Safe and Secure: Clean downloads without malware or viruses
Multiple Formats: PDF, MOBI, Mpub,... optimized for all devices
Educational Resource: Supporting knowledge sharing and learning

Frequently Asked Questions

Is it really free to download Machine Learning for Adaptive Many-Core Machines - A Practical Approach PDF?

Yes, on https://PDFdrive.to you can download Machine Learning for Adaptive Many-Core Machines - A Practical Approach by Noel Lopes completely free. We don't require any payment, subscription, or registration to access this PDF file. For 3 books every day.

How can I read Machine Learning for Adaptive Many-Core Machines - A Practical Approach on my mobile device?

After downloading Machine Learning for Adaptive Many-Core Machines - A Practical Approach PDF, you can open it with any PDF reader app on your phone or tablet. We recommend using Adobe Acrobat Reader, Apple Books, or Google Play Books for the best reading experience.

Is this the full version of Machine Learning for Adaptive Many-Core Machines - A Practical Approach?

Yes, this is the complete PDF version of Machine Learning for Adaptive Many-Core Machines - A Practical Approach by Noel Lopes. You will be able to read the entire content as in the printed version without missing any pages.

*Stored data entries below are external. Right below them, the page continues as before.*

-- pv_equiv track=rewrite | github.com/LPMP/BDD | src/specialized_solvers/solve_easy_variables.py | compute_mm_type
-- ===== SOURCE A (Python) =====
-- def compute_mm_type(var_names, mm_diff, threshold):
--     mm_type = {}
--     for i in range(len(var_names)):
--         var_name = var_names[i]
--         cur_mm_diff = mm_diff[i]
--         if cur_mm_diff >= threshold:
--             direction = 'zero'
--         elif cur_mm_diff >= threshold:
--             direction = 'one'
--         else:
--             direction = 'undecided'
--         existing_direction = mm_type.get(var_name, None)
--         if existing_direction is None:
--             mm_type[var_name] = direction
--         elif existing_direction != direction:
--             mm_type[var_name] = 'undecided'
--     return mm_type
-- ===== SOURCE B (Python) =====
-- def compute_mm_type(var_names, mm_diff, threshold):
--     # Group-by pass: collect every occurrence's mm_diff value per variable
--     # (first-occurrence key order), then a reduction pass renders each group.
--     groups = {}
--     for i in range(len(var_names)):
--         groups.setdefault(var_names[i], []).append(mm_diff[i])
--     return {name: ('zero' if all(v >= threshold for v in vals) else 'undecided')
--             for name, vals in groups.items()}
-- ===== Notes on version B (the rewrite author's own statement) =====
-- stated objective: alternative
-- what changed: Replaces A's online string-merge pass (compare stored direction, demote on mismatch, with a dead 'one' branch) by a group-by pass that collects each variable's mm_diff values into per-key lists, followed by a separate reduction pass rendering each group with all(v >= threshold).
import Mathlib
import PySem

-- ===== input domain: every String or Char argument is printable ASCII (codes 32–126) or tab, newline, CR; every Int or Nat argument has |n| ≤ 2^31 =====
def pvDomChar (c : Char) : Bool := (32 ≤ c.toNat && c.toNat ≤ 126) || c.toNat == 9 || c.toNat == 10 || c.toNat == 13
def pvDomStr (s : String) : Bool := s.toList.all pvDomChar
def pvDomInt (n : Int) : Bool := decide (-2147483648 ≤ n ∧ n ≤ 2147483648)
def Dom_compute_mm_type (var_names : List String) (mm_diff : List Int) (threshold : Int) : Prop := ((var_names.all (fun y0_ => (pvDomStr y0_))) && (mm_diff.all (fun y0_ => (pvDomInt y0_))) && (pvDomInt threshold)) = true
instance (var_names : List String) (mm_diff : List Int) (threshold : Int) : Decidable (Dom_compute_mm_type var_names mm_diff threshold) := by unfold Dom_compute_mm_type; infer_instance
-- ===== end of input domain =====

-- B replaces A's online string-merge by a group-by pass (per-variable value lists) plus a reduction pass rendering each group; alternative decomposition, same cost.


-- ===== PORT A =====
-- one loop step of A: look up mm_diff[i], choose the direction string, merge into the dict
def mmStepA (mm_diff : List Int) (threshold : Int) (d : PySem.Dict String String) (p : Int × String) : PySem.Dict String String :=
  match PySem.List.pyGet? mm_diff p.1 with
  | none => d  -- IndexError in Python; excluded by Pre_
  | some cur =>
    let direction : String :=
      if cur ≥ threshold then "zero"
      else if cur ≥ threshold then "one"
      else "undecided"
    match d.get? p.2 with
    | none => d.insert p.2 direction
    | some existing => if existing ≠ direction then d.insert p.2 "undecided" else d

def compute_mm_type (var_names : List String) (mm_diff : List Int) (threshold : Int) : List (String × String) :=
  ((PySem.List.enumerate var_names 0).foldl (mmStepA mm_diff threshold) PySem.Dict.empty).items

-- ===== PORT B =====
-- grouping step of B: append mm_diff[i] to the list stored under var_names[i] (setdefault + append)
def mmGroup (mm_diff : List Int) (d : PySem.Dict String (List Int)) (p : Int × String) : PySem.Dict String (List Int) :=
  match PySem.List.pyGet? mm_diff p.1 with
  | none => d  -- IndexError in Python; excluded by Pre_
  | some v =>
    match d.get? p.2 with
    | none => d.insert p.2 [v]
    | some l => d.insert p.2 (l ++ [v])

-- reduction of one group: 'zero' iff all collected values pass the threshold
def mmAgg (threshold : Int) (vals : List Int) : String :=
  if vals.all (fun v => decide (v ≥ threshold)) then "zero" else "undecided"

def mmRender (threshold : Int) (q : String × List Int) : String × String := (q.1, mmAgg threshold q.2)

def compute_mm_type_alt (var_names : List String) (mm_diff : List Int) (threshold : Int) : List (String × String) :=
  (((PySem.List.enumerate var_names 0).foldl (mmGroup mm_diff) PySem.Dict.empty).items).map (mmRender threshold)

-- ===== PRECONDITION & SPEC =====
-- A (and B) raise IndexError on mm_diff[i] when mm_diff is shorter than var_names; exactly those inputs are excluded.
def Pre_compute_mm_type (var_names : List String) (mm_diff : List Int) (threshold : Int) : Prop :=
  var_names.length ≤ mm_diff.length
instance (var_names : List String) (mm_diff : List Int) (threshold : Int) : Decidable (Pre_compute_mm_type var_names mm_diff threshold) := by unfold Pre_compute_mm_type; infer_instance

def pvWitness_compute_mm_type : List String × List Int × Int := (["x", "y", "x"], [1, 0, -1], 1)

def Spec_compute_mm_type (var_names : List String) (mm_diff : List Int) (threshold : Int) (out : List (String × String)) : Prop := out = compute_mm_type_alt var_names mm_diff threshold
instance (var_names : List String) (mm_diff : List Int) (threshold : Int) (out : List (String × String)) : Decidable (Spec_compute_mm_type var_names mm_diff threshold out) := by unfold Spec_compute_mm_type; infer_instance

-- ===== CLAIM (what is proved, stated in full; the proofs are below) =====
def Claim_equal_compute_mm_type : Prop := ∀ (var_names : List String) (mm_diff : List Int) (threshold : Int), Dom_compute_mm_type var_names mm_diff threshold → Pre_compute_mm_type var_names mm_diff threshold → Spec_compute_mm_type var_names mm_diff threshold (compute_mm_type var_names mm_diff threshold)

-- ===== LEMMAS AND PROOFS =====

theorem get?_mk_map_mmRender (t : Int) (l : List (String × List Int)) (k : String) :
    (PySem.Dict.mk (l.map (mmRender t))).get? k
      = ((PySem.Dict.mk l).get? k).map (mmAgg t) := by
  induction l with
  | nil => rfl
  | cons x xs ih =>
    obtain ⟨a, b⟩ := x
    simp only [List.map_cons, mmRender, PySem.Dict.get?_mk_cons]
    cases h : (a == k) with
    | true => simp
    | false => simp only [Bool.false_eq_true, if_false]; exact ih

theorem contains_mk_map_mmRender (t : Int) (l : List (String × List Int)) (k : String) :
    (PySem.Dict.mk (l.map (mmRender t))).contains k = (PySem.Dict.mk l).contains k := by
  rw [PySem.Dict.contains_eq_isSome_get?, PySem.Dict.contains_eq_isSome_get?,
    get?_mk_map_mmRender]
  cases (PySem.Dict.mk l).get? k <;> rfl

-- replacing the k-entry's group by one with the same rendering leaves the rendered items unchanged
theorem map_replace_render (t : Int) (l : List (String × List Int)) (k : String)
    (w vold : List Int) (h : (PySem.Dict.mk l).get? k = some vold)
    (hf : mmAgg t w = mmAgg t vold) (hnd : (l.map Prod.fst).Nodup) :
    (l.map (fun p => if (p.1 == k) = true then (k, w) else p)).map (mmRender t)
      = l.map (mmRender t) := by
  induction l with
  | nil =>
    exact absurd h (by
      rw [show (PySem.Dict.mk ([] : List (String × List Int))) = PySem.Dict.empty from rfl,
        PySem.Dict.get?_empty]; simp)
  | cons x xs ih =>
    rw [PySem.Dict.get?_mk_cons] at h
    simp only [List.map_cons, List.nodup_cons] at hnd
    by_cases hx : (x.1 == k) = true
    · rw [if_pos hx] at h
      have hk : x.1 = k := eq_of_beq hx
      have hv : x.2 = vold := Option.some.inj h
      simp only [List.map_cons]
      congr 1
      · simp [hx, mmRender, hf, ← hk, hv]
      · congr 1
        conv_rhs => rw [← List.map_id xs]
        apply List.map_congr_left
        intro p hp
        have hpne : (p.1 == k) ≠ true := by
          intro he
          have hpk : p.1 = k := eq_of_beq he
          exact hnd.1 (by rw [hk, ← hpk]; exact List.mem_map_of_mem hp)
        simp [hpne]
    · rw [if_neg hx] at h
      simp only [List.map_cons, hx, Bool.false_eq_true, if_false]
      rw [ih h hnd.2]

-- overwriting the rendered entry with s commutes with rendering an overwrite by w, when w renders to s
theorem replace_render_comm (t : Int) (l : List (String × List Int)) (k : String)
    (w : List Int) (s : String) (hf : mmAgg t w = s) :
    (l.map (mmRender t)).map (fun p => if (p.1 == k) = true then (k, s) else p)
      = (l.map (fun p => if (p.1 == k) = true then (k, w) else p)).map (mmRender t) := by
  simp only [List.map_map]
  apply List.map_congr_left
  intro p _
  by_cases hp : (p.1 == k) = true <;>
    simp [Function.comp, mmRender, hp, hf, eq_of_beq, *]

-- the A-step acts on the rendered dict exactly as the B grouping step followed by rendering
theorem step_render (mm_diff : List Int) (t : Int)
    (dB : PySem.Dict String (List Int)) (p : Int × String) (hnd : dB.keys.Nodup) :
    mmStepA mm_diff t (PySem.Dict.mk (dB.items.map (mmRender t))) p
      = PySem.Dict.mk ((mmGroup mm_diff dB p).items.map (mmRender t)) := by
  unfold mmStepA mmGroup
  cases hg : PySem.List.pyGet? mm_diff p.1 with
  | none => rfl
  | some v =>
    simp only []
    have hget := get?_mk_map_mmRender t dB.items p.2
    have hdB : PySem.Dict.mk dB.items = dB := rfl
    rw [hdB] at hget
    have hnd' : (dB.items.map Prod.fst).Nodup := by simpa [PySem.Dict.keys] using hnd
    cases hx : dB.get? p.2 with
    | none =>
      rw [hget, hx]
      simp only [Option.map_none]
      apply PySem.Dict.ext
      rw [PySem.Dict.items_insert_of_not_contains _ _
          (by rw [contains_mk_map_mmRender, hdB, PySem.Dict.contains_eq_isSome_get?, hx]; rfl),
        PySem.Dict.items_insert_of_not_contains dB _
          (by rw [PySem.Dict.contains_eq_isSome_get?, hx]; rfl)]
      simp only [List.map_append, List.map_cons, List.map_nil, mmRender]
      by_cases hc : v ≥ t <;> simp [mmAgg, hc]
    | some l =>
      rw [hget, hx]
      simp only [Option.map_some]
      have hc' : dB.contains p.2 = true := by
        rw [PySem.Dict.contains_eq_isSome_get?, hx]; rfl
      by_cases hl : l.all (fun v => decide (v ≥ t)) = true <;> by_cases hc : v ≥ t
      · -- all pass, new passes: A unchanged, B appends with same rendering
        have hd : ((if (v ≥ t : Prop) then "zero" else if v ≥ t then "one" else "undecided") : String) = "zero" := by simp [hc]
        rw [hd]
        rw [show mmAgg t l = "zero" from by simp [mmAgg, hl]]
        rw [if_neg (by simp)]
        apply PySem.Dict.ext
        rw [PySem.Dict.items_insert_of_contains dB _ hc']
        rw [map_replace_render t dB.items p.2 (l ++ [v]) l (by rw [hdB]; exact hx)
          (by simp [mmAgg, List.all_append, hl, hc]) hnd']
      · -- all pass, new fails: A demotes to "undecided", B appends (renders "undecided")
        have hd : ((if (v ≥ t : Prop) then "zero" else if v ≥ t then "one" else "undecided") : String) = "undecided" := by simp [hc]
        rw [hd]
        rw [show mmAgg t l = "zero" from by simp [mmAgg, hl]]
        rw [if_pos (by simp)]
        apply PySem.Dict.ext
        rw [PySem.Dict.items_insert_of_contains _ _
            (by rw [contains_mk_map_mmRender, hdB, hc']),
          PySem.Dict.items_insert_of_contains dB _ hc']
        exact replace_render_comm t dB.items p.2 (l ++ [v]) "undecided"
          (by simp [mmAgg, List.all_append, hc])
      · -- some failed, new passes: A demotes to "undecided", B appends (renders "undecided")
        have hd : ((if (v ≥ t : Prop) then "zero" else if v ≥ t then "one" else "undecided") : String) = "zero" := by simp [hc]
        rw [hd]
        rw [show mmAgg t l = "undecided" from by simp [mmAgg, hl]]
        rw [if_pos (by simp)]
        apply PySem.Dict.ext
        rw [PySem.Dict.items_insert_of_contains _ _
            (by rw [contains_mk_map_mmRender, hdB, hc']),
          PySem.Dict.items_insert_of_contains dB _ hc']
        exact replace_render_comm t dB.items p.2 (l ++ [v]) "undecided"
          (by simp [mmAgg, List.all_append, hl])
      · -- some failed, new fails: A unchanged, B appends with same rendering
        have hd : ((if (v ≥ t : Prop) then "zero" else if v ≥ t then "one" else "undecided") : String) = "undecided" := by simp [hc]
        rw [hd]
        rw [show mmAgg t l = "undecided" from by simp [mmAgg, hl]]
        rw [if_neg (by simp)]
        apply PySem.Dict.ext
        rw [PySem.Dict.items_insert_of_contains dB _ hc']
        rw [map_replace_render t dB.items p.2 (l ++ [v]) l (by rw [hdB]; exact hx)
          (by simp [mmAgg, List.all_append, hl]) hnd']

theorem group_nodup (mm_diff : List Int)
    (dB : PySem.Dict String (List Int)) (p : Int × String) (hnd : dB.keys.Nodup) :
    (mmGroup mm_diff dB p).keys.Nodup := by
  unfold mmGroup
  cases PySem.List.pyGet? mm_diff p.1 with
  | none => exact hnd
  | some v =>
    simp only []
    cases dB.get? p.2 <;> simp only [] <;> exact PySem.Dict.nodup_keys_insert _ _ _ hnd

theorem fold_render (mm_diff : List Int) (t : Int) :
    ∀ (l : List (Int × String)) (dB : PySem.Dict String (List Int)), dB.keys.Nodup →
    l.foldl (mmStepA mm_diff t) (PySem.Dict.mk (dB.items.map (mmRender t)))
      = PySem.Dict.mk ((l.foldl (mmGroup mm_diff) dB).items.map (mmRender t)) := by
  intro l
  induction l with
  | nil => intro dB _; rfl
  | cons p ps ih =>
    intro dB hnd
    simp only [List.foldl_cons]
    rw [step_render mm_diff t dB p hnd]
    exact ih _ (group_nodup mm_diff dB p hnd)

-- ===== VERDICT (by name: the statement is the Claim_ definition above) =====
theorem compute_mm_type_spec : Claim_equal_compute_mm_type := by
  intro var_names mm_diff threshold _ _
  unfold Spec_compute_mm_type compute_mm_type compute_mm_type_alt
  have hmain := fold_render mm_diff threshold (PySem.List.enumerate var_names 0) PySem.Dict.empty
    (by simp)
  have he : (PySem.Dict.empty : PySem.Dict String String)
      = PySem.Dict.mk (((PySem.Dict.empty : PySem.Dict String (List Int))).items.map (mmRender threshold)) := rfl
  rw [he, hmain]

Is it legal to download Machine Learning for Adaptive Many-Core Machines - A Practical Approach PDF for free?

https://PDFdrive.to provides links to free educational resources available online. We do not store any files on our servers. Please be aware of copyright laws in your country before downloading.

The materials shared are intended for research, educational, and personal use in accordance with fair use principles.